I had similar problem. I use DRF and want to test my api view which sets up a dramatiq task. I use StubBroker and pytest fixtures as said in django_dramatiq docs. Then I run my test it hangs just on the line broker.join('default') I made another test and start using my_task.send() directly to figure it out. At first it hanged too. After reading github issues and docs I did the folowing

It helped and my tests are working as I expected. Maybe it will help the others.

BTW - Thanks a lot for a dramatiq. I just started to use it and it's amazing.

lozhn commented 2 years ago

I simply had a custom retry logic and a task that took long to compute, so it seemed that it hanged, while it was actually just trying to do these 20 long iterations :)

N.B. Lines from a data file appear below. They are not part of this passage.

-- ===== VERDICT (by name: the statement is the Claim_ definition above) =====
theorem discriminitiveAnalysis_spec : Claim_equal_discriminitiveAnalysis := by
  intro cats p _ _
  unfold Spec_discriminitiveAnalysis
  rw [pv_A_eq, pv_B_eq]
  rcases Nat.eq_zero_or_pos cats.length with hn | hn
  · rw [hn]
    rfl
  · obtain ⟨h0, hlt, hle, hstrict⟩ := pv_alt_inv p cats.length hn
    set n := cats.length with hnn
    set m := (PySem.List.pyRange 0 (n : Int)).foldl (pvBStep p) (-1) with hm
    set mN := m.toNat with hmN
    have hmc : (mN : Int) = m := by omega
    set da0 : List Int := List.replicate n (0 : Int) with hda0
    have hq : ∀ pr ∈ pvPairs (n : Int), 0 ≤ pvW p pr ∧ (pvW p pr).toNat < da0.length := by
      intro pr hpr
      obtain ⟨ha, hb, hc⟩ := pv_mem_pairs _ _ hpr
      have : pvW p pr = pr.1 ∨ pvW p pr = pr.2 := by
        unfold pvW; split_ifs <;> simp
      simp only [hda0, List.length_replicate]
      omega
    have hgetD : ∀ k : Nat, k < n →
        ((pvPairs (n : Int)).foldl (pvStep p) da0).getD k 0
          = (((pvPairs (n : Int)).countP (fun pr => pvW p pr == (k : Int)) : Nat) : Int) := by
      intro k hk
      rw [pv_fold_getD p _ da0 k (by simp [hda0]; omega) hq,
          List.getD_replicate _ (by omega)]
      ring
    have hlenX : ∀ k : Nat, k < n →
        (PySem.List.pyRange ((k : Int) + 1) (n : Int)).length = n - k - 1 := by
      intro k hk; rw [pv_len_pyRange]; omega
    have hlenY : ∀ k : Nat, (PySem.List.pyRange 0 (k : Int)).length = k := by
      intro k; rw [pv_len_pyRange]; omega
    -- the winner count at the last argmax is n - 1
    have hcm : (pvPairs (n : Int)).countP (fun pr => pvW p pr == (mN : Int)) = n - 1 := by
      rw [pv_count_eval p n mN (by omega)]
      have hX : (PySem.List.pyRange ((mN : Int) + 1) (n : Int)).countP
            (fun j => decide (pvP p mN > pvP p j))
          = n - mN - 1 := by
        conv_rhs => rw [← hlenX mN (by omega)]
        rw [List.countP_eq_length]
        intro j hj
        rw [PySem.List.mem_pyRange_one] at hj
        have hj0 : (j.toNat : Int) = j := by omega
        have := hstrict j.toNat (by omega) (by omega)
        rw [hj0] at this
        simp only [hmc, decide_eq_true_eq]
        omega
      have hY : (PySem.List.pyRange 0 (mN : Int)).countP
            (fun i => !decide (pvP p i > pvP p mN)) = mN := by
        conv_rhs => rw [← hlenY mN]
        rw [List.countP_eq_length]
        intro i hi
        rw [PySem.List.mem_pyRange_one] at hi
        have hi0 : (i.toNat : Int) = i := by omega
        have := hle i.toNat (by omega)
        rw [hi0] at this
        simp only [hmc, Bool.not_eq_true', decide_eq_false_iff_not]
        omega
      rw [hX, hY]; omega
    -- every other index wins strictly fewer comparisons
    have hck : ∀ k : Nat, k < n → k ≠ mN →
        (pvPairs (n : Int)).countP (fun pr => pvW p pr == (k : Int)) < n - 1 := by
      intro k hk hkm
      rw [pv_count_eval p n k hk]
      have hXle : (PySem.List.pyRange ((k : Int) + 1) (n : Int)).countP
            (fun j => decide (pvP p k > pvP p j)) ≤ n - k - 1 := by
        have h := List.countP_le_length (p := fun j => decide (pvP p (k : Int) > pvP p j))
          (l := PySem.List.pyRange ((k : Int) + 1) (n : Int))
        rwa [hlenX k hk] at h
      have hYle : (PySem.List.pyRange 0 (k : Int)).countP
            (fun i => !decide (pvP p i > pvP p k)) ≤ k := by
        have h := List.countP_le_length (p := fun i => !decide (pvP p i > pvP p (k : Int)))
          (l := PySem.List.pyRange 0 (k : Int))
        rwa [hlenY k] at h
      rcases Nat.lt_or_ge k mN with hlt' | hge'
      · -- k < mN : index m witnesses a failed comparison in the X part
        have hXne : (PySem.List.pyRange ((k : Int) + 1) (n : Int)).countP
              (fun j => decide (pvP p k > pvP p j))
            ≠ (PySem.List.pyRange ((k : Int) + 1) (n : Int)).length := by
          rw [Ne, List.countP_eq_length]
          intro hall
          have hmem : m ∈ PySem.List.pyRange ((k : Int) + 1) (n : Int) := by
            rw [PySem.List.mem_pyRange_one]; omega
          have := hall m hmem
          have hle' := hle k (by omega)
          simp only [decide_eq_true_eq] at this
          omega
        rw [hlenX k hk] at hXne
        omega
      · -- mN < k : index m witnesses a failed comparison in the Y part
        have hYne : (PySem.List.pyRange 0 (k : Int)).countP
              (fun i => !decide (pvP p i > pvP p k))
            ≠ (PySem.List.pyRange 0 (k : Int)).length := by
          rw [Ne, List.countP_eq_length]
          intro hall
          have hmem : m ∈ PySem.List.pyRange 0 (k : Int) := by
            rw [PySem.List.mem_pyRange_one]; omega
          have := hall m hmem
          have hstr := hstrict k (by omega) hk
          simp only [Bool.not_eq_true', decide_eq_false_iff_not] at this
          omega
        rw [hlenY k] at hYne
        omega
    have hdalen : ((pvPairs (n : Int)).foldl (pvStep p) da0).length = n := by
      rw [pv_fold_length]; simp [hda0]
    rw [pv_fmvi_unique _ mN (by omega) ?_, hmc]
    intro k hk hkm
    rw [hdalen] at hk
    rw [hgetD k hk, hgetD mN (by omega), hcm]
    have := hck k hk hkm
    exact_mod_cast this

shapiromatron commented 1 year ago

Had this same issue and it took us an afternoon to troubleshoot, thanks @wwarne in https://github.com/Bogdanp/django_dramatiq/issues/32#issuecomment-537369297 - would you accept a PR to update the docs with some of the content here?

wwarne commented 1 year ago

Very glad it helped!

I'm not sure I understood the part about accepting a PR correctly. Because I, personally, can't accept PR's here. But I suppose @Bogdanp will be glad if you do it. Based on discussions here on Github he seems very opened and communicative person.

@shapiromatron could you please clarify a little?

yujinio commented 1 year ago

I faced the same issue recently and interestingly, as @Bogdanp mentioned:

Are you doing any DB operations inside your tasks? Do you have the AdminMiddleware turned on? If so, maybe try turning it off and see if that helps.

Removing the AdminMiddleware solved the issue, so that I simply removed it from my testing configuration.